Task data
►
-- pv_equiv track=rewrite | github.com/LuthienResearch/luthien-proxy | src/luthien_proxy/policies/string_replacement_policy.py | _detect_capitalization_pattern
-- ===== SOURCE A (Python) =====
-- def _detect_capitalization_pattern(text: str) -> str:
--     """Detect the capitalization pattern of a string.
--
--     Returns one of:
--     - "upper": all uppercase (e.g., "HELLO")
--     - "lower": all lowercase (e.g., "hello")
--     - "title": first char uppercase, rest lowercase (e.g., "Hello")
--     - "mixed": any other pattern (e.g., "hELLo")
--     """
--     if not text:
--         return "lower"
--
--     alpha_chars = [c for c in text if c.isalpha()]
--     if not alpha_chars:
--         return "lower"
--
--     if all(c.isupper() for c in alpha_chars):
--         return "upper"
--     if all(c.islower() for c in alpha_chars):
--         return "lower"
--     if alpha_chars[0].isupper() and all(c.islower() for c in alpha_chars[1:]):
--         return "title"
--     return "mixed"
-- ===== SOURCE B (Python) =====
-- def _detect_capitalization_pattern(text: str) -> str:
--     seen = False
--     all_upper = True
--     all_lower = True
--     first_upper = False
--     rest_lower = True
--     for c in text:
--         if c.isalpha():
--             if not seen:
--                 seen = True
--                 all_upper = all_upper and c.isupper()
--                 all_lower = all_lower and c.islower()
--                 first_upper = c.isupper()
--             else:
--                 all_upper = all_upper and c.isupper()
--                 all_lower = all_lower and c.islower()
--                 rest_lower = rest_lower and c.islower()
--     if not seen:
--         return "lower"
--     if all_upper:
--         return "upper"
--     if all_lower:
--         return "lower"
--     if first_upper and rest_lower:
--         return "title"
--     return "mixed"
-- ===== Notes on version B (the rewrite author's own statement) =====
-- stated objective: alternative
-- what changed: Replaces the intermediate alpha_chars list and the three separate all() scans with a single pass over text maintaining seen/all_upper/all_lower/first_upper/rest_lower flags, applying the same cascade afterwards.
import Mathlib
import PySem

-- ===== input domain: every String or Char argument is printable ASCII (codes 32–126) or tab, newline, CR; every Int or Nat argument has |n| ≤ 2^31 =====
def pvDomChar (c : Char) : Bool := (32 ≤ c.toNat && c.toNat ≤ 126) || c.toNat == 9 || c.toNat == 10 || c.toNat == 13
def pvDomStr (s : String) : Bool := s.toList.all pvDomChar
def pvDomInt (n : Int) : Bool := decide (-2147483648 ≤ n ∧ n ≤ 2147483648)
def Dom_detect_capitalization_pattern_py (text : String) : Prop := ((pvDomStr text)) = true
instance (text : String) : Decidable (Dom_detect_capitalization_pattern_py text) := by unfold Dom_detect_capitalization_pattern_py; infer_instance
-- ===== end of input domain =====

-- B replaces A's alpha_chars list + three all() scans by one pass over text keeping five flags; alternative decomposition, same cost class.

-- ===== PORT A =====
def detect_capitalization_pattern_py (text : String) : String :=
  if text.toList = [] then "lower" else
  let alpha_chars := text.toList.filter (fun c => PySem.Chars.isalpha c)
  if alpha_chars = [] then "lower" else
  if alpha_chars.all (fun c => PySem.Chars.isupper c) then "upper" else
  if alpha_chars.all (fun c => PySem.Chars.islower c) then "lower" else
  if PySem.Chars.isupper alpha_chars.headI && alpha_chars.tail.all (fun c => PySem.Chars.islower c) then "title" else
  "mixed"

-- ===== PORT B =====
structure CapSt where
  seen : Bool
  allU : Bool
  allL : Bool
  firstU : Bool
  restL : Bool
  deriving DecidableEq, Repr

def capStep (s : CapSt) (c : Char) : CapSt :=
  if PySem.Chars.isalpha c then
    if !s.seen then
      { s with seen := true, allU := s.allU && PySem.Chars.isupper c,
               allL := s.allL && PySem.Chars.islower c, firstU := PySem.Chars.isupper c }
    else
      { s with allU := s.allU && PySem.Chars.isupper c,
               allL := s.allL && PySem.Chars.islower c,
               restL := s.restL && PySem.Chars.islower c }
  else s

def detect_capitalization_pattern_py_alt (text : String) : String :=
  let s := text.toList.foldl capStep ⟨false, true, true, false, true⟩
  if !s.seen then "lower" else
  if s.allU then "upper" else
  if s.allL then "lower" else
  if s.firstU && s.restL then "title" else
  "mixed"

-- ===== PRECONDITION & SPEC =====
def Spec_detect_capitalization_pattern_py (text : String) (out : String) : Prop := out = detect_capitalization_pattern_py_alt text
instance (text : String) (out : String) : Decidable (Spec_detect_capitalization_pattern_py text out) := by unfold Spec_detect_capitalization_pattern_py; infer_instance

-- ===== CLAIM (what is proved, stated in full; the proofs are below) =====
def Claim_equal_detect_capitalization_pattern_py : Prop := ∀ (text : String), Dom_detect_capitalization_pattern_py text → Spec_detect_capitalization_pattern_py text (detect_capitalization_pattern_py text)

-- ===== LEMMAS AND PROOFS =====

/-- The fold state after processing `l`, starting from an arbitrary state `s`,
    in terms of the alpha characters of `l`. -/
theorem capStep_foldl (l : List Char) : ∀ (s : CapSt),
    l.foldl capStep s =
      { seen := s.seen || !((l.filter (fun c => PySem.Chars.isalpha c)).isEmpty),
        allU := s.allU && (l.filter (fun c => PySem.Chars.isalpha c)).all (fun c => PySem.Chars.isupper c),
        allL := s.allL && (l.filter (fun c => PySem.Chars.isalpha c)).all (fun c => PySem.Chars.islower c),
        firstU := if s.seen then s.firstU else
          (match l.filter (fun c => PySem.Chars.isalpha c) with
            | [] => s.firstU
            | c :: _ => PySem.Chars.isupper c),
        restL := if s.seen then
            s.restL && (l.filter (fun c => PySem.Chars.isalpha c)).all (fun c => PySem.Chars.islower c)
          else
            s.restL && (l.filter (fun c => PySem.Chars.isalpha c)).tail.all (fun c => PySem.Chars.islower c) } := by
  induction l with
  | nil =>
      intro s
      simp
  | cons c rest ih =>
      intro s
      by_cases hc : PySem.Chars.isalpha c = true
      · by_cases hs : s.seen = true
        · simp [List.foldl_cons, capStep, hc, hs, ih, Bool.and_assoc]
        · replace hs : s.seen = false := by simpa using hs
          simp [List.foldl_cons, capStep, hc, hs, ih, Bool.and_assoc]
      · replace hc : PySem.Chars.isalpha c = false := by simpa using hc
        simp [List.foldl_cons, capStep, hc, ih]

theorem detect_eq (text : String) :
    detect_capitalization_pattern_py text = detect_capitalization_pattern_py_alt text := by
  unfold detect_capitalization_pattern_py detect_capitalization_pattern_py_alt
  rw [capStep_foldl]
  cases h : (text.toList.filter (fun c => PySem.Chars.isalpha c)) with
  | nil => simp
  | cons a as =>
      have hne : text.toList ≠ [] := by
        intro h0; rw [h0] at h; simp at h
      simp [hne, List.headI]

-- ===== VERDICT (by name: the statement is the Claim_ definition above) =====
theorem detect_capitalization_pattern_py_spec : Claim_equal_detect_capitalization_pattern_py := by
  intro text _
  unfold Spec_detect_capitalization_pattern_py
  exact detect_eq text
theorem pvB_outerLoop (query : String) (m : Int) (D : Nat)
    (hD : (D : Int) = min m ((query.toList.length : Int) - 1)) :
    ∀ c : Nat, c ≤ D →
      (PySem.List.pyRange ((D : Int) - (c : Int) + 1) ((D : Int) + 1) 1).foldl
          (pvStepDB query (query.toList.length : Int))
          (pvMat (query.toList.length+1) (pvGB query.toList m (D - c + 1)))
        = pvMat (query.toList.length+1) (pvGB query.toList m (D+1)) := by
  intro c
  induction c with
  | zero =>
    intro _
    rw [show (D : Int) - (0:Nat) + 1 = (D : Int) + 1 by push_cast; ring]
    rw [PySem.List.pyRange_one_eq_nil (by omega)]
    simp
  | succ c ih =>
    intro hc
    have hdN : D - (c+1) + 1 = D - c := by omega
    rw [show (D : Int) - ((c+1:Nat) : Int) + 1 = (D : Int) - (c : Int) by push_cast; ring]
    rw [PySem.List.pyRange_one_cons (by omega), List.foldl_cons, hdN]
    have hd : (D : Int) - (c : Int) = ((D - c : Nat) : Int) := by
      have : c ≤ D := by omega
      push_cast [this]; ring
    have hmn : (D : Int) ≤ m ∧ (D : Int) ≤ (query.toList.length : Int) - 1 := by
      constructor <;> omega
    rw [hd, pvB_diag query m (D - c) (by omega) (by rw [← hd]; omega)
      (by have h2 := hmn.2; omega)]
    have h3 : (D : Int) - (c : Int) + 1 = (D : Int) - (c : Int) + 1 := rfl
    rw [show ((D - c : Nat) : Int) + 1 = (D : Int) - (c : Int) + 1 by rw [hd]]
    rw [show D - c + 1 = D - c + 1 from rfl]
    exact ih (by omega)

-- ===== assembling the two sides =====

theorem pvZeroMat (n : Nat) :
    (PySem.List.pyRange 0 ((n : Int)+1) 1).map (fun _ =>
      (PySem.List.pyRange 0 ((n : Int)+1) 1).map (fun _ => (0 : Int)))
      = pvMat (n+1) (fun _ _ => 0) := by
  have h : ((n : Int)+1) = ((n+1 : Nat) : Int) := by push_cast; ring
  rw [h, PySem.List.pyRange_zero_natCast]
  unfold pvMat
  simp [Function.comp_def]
◄
►
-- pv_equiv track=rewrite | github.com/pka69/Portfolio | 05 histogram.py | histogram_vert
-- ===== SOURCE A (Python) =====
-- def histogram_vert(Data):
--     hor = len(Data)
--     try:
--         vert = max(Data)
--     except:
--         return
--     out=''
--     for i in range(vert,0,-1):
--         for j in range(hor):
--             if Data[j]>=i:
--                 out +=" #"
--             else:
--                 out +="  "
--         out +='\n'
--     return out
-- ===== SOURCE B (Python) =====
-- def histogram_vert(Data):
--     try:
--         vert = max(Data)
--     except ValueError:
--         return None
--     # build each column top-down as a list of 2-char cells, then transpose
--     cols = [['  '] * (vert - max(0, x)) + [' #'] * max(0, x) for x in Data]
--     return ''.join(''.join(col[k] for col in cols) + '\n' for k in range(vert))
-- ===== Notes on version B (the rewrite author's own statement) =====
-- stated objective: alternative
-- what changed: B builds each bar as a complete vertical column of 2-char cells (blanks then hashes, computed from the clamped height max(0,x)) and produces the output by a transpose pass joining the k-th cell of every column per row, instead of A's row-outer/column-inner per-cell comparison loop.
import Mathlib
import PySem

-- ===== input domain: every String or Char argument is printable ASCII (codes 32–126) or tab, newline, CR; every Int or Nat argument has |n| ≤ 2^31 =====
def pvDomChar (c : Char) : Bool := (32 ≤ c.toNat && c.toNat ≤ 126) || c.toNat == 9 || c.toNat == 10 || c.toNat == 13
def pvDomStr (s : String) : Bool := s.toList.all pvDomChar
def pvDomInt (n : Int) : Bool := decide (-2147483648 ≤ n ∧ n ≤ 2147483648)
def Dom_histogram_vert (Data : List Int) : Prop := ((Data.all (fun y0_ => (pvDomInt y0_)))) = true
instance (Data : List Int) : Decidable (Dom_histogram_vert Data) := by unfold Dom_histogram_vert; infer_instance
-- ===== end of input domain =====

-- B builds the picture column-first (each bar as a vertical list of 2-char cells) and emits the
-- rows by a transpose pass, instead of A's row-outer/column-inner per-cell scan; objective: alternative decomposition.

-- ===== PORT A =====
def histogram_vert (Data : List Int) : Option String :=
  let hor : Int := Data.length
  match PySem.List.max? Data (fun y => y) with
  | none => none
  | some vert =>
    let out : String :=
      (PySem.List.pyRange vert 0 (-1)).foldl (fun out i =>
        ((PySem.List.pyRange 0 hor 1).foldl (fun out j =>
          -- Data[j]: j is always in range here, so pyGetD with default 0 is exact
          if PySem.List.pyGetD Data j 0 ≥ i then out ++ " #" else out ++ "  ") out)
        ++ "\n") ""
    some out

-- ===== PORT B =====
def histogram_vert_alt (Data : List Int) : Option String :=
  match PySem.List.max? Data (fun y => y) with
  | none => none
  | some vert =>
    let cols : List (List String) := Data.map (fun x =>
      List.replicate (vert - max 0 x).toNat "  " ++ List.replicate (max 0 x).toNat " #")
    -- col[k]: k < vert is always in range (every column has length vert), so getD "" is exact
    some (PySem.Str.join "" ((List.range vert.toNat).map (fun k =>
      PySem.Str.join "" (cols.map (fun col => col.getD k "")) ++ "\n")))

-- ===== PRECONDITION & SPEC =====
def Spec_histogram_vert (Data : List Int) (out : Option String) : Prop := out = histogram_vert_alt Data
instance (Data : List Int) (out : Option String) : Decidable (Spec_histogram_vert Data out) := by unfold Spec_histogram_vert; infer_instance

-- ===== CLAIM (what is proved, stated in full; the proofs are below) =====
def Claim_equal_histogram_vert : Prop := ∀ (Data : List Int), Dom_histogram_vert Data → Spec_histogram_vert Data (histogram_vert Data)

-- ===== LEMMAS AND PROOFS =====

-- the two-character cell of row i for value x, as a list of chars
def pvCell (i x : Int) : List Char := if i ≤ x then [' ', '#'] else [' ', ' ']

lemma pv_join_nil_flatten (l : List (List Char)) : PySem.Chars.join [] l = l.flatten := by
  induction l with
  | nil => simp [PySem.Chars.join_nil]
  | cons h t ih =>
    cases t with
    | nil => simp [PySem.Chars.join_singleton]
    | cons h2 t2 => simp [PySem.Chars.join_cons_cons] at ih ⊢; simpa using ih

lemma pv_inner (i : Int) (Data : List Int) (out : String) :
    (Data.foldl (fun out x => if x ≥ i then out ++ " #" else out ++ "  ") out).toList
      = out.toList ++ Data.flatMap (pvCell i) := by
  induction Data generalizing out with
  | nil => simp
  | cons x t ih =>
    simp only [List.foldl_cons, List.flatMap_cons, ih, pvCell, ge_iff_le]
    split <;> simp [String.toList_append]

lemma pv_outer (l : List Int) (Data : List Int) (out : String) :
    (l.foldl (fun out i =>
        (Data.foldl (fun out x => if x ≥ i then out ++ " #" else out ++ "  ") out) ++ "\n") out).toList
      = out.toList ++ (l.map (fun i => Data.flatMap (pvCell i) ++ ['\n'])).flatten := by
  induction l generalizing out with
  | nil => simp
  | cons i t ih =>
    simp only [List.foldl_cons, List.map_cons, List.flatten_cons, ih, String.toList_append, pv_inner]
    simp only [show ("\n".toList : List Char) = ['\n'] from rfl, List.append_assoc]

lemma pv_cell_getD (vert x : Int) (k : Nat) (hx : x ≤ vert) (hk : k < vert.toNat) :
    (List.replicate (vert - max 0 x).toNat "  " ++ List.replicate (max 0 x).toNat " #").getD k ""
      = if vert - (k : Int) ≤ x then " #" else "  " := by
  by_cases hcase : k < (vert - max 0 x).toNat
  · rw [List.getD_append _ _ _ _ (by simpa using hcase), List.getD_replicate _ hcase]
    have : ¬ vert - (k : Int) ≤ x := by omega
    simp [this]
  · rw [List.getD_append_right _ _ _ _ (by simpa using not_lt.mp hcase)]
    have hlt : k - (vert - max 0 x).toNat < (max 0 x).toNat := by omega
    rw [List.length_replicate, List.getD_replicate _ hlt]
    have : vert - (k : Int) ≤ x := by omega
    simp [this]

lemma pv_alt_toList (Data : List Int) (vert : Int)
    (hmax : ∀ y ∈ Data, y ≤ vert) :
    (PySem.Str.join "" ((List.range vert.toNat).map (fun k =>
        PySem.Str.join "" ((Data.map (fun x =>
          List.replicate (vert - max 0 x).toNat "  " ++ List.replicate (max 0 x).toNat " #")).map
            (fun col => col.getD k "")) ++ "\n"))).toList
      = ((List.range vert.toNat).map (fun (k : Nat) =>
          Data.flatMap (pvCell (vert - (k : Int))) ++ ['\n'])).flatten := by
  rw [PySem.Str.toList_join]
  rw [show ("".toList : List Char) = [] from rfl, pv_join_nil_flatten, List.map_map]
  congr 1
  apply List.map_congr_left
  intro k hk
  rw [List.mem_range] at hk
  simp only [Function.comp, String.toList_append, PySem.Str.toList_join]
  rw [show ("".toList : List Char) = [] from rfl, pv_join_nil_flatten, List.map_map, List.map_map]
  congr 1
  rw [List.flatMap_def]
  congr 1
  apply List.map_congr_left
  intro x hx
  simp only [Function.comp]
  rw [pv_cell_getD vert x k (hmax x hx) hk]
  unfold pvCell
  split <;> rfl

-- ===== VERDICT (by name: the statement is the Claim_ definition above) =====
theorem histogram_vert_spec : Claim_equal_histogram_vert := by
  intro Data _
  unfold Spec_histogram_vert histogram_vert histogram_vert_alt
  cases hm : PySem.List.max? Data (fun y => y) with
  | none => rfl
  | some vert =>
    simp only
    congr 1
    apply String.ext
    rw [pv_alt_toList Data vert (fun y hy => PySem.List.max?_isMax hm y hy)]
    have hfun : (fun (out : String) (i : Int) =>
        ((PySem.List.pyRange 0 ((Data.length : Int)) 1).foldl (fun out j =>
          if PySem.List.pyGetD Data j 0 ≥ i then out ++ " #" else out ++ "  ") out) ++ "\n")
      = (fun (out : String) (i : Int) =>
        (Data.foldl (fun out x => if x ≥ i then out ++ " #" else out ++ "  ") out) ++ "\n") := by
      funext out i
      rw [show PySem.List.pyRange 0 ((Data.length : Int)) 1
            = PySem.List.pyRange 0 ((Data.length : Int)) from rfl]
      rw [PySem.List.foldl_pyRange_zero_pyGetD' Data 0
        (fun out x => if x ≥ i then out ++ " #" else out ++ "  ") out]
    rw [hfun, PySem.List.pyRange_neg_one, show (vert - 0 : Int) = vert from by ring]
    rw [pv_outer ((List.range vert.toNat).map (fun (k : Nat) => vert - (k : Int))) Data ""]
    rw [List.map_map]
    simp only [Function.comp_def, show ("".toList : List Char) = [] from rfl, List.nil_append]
◄
►
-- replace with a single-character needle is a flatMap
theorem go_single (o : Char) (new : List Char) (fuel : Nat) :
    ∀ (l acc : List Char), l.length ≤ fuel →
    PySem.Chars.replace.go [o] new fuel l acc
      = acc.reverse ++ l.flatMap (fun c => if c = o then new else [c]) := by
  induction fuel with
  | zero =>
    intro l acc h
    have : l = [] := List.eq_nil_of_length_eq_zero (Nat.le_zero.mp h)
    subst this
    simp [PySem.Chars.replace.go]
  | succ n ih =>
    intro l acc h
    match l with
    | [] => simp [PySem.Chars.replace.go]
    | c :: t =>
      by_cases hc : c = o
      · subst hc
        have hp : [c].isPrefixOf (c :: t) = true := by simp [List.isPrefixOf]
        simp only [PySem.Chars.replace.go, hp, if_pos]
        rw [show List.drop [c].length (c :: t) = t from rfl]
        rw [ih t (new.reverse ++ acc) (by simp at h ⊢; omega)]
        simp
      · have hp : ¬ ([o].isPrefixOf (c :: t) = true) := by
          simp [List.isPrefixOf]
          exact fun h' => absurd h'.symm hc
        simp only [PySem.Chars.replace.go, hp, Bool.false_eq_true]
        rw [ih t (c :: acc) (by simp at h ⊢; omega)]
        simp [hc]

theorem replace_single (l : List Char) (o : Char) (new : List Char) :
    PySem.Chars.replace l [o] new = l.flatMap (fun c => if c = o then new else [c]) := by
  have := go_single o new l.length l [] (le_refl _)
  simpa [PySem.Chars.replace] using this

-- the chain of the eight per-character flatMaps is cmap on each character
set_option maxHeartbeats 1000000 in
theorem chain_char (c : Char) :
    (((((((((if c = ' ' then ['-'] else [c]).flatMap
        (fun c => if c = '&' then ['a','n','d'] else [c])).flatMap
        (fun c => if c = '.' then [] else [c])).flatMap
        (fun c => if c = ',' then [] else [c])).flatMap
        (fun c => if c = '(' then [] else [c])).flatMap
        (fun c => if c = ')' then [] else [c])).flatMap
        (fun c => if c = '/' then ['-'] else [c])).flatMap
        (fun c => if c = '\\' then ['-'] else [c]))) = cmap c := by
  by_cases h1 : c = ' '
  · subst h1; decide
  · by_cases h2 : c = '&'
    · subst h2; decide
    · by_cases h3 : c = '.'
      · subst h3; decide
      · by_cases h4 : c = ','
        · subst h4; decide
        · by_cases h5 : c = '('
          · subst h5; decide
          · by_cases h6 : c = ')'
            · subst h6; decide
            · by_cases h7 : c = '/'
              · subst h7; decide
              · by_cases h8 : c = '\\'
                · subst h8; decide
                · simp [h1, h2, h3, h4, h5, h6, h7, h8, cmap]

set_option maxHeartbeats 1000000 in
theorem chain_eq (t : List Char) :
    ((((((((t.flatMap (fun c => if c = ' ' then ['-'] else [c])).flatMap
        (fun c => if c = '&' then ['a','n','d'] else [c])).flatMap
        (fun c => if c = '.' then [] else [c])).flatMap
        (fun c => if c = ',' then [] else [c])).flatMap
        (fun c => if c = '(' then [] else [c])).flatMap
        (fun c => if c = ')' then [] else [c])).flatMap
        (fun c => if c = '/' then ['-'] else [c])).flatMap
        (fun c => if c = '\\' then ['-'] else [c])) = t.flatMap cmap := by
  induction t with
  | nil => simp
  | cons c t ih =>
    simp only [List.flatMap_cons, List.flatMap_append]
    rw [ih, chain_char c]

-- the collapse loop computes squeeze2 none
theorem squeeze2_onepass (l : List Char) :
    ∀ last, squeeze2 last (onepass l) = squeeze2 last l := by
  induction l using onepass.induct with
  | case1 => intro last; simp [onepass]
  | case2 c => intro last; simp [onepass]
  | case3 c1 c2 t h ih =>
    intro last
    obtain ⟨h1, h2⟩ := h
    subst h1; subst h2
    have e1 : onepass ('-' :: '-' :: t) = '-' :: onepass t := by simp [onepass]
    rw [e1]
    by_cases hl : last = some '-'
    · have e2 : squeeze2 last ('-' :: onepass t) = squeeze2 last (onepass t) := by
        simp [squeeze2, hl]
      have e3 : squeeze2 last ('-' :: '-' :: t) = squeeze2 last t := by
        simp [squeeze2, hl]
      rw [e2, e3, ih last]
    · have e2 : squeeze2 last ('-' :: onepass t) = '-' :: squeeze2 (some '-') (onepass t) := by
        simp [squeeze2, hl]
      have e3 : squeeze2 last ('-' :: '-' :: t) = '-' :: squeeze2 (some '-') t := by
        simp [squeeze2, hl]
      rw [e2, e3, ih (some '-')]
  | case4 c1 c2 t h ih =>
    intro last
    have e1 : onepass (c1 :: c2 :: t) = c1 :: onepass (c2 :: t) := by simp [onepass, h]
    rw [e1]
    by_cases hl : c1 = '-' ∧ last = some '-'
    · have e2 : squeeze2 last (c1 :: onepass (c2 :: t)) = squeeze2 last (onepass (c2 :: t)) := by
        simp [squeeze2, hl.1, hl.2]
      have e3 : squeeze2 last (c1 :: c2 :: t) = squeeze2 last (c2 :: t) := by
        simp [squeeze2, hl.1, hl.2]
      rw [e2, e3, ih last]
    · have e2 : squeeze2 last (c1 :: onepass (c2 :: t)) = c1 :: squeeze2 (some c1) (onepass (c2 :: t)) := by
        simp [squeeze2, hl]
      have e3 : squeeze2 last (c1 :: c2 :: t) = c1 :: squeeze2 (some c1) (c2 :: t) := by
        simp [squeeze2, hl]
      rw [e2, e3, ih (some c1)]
◄
The required output is a copy of each line in the records where the string "cols" occurs.

--     cols = [['  '] * (vert - max(0, x)) + [' #'] * max(0, x) for x in Data]
--     return ''.join(''.join(col[k] for col in cols) + '\n' for k in range(vert))
    let cols : List (List String) := Data.map (fun x =>
      PySem.Str.join "" (cols.map (fun col => col.getD k "")) ++ "\n")))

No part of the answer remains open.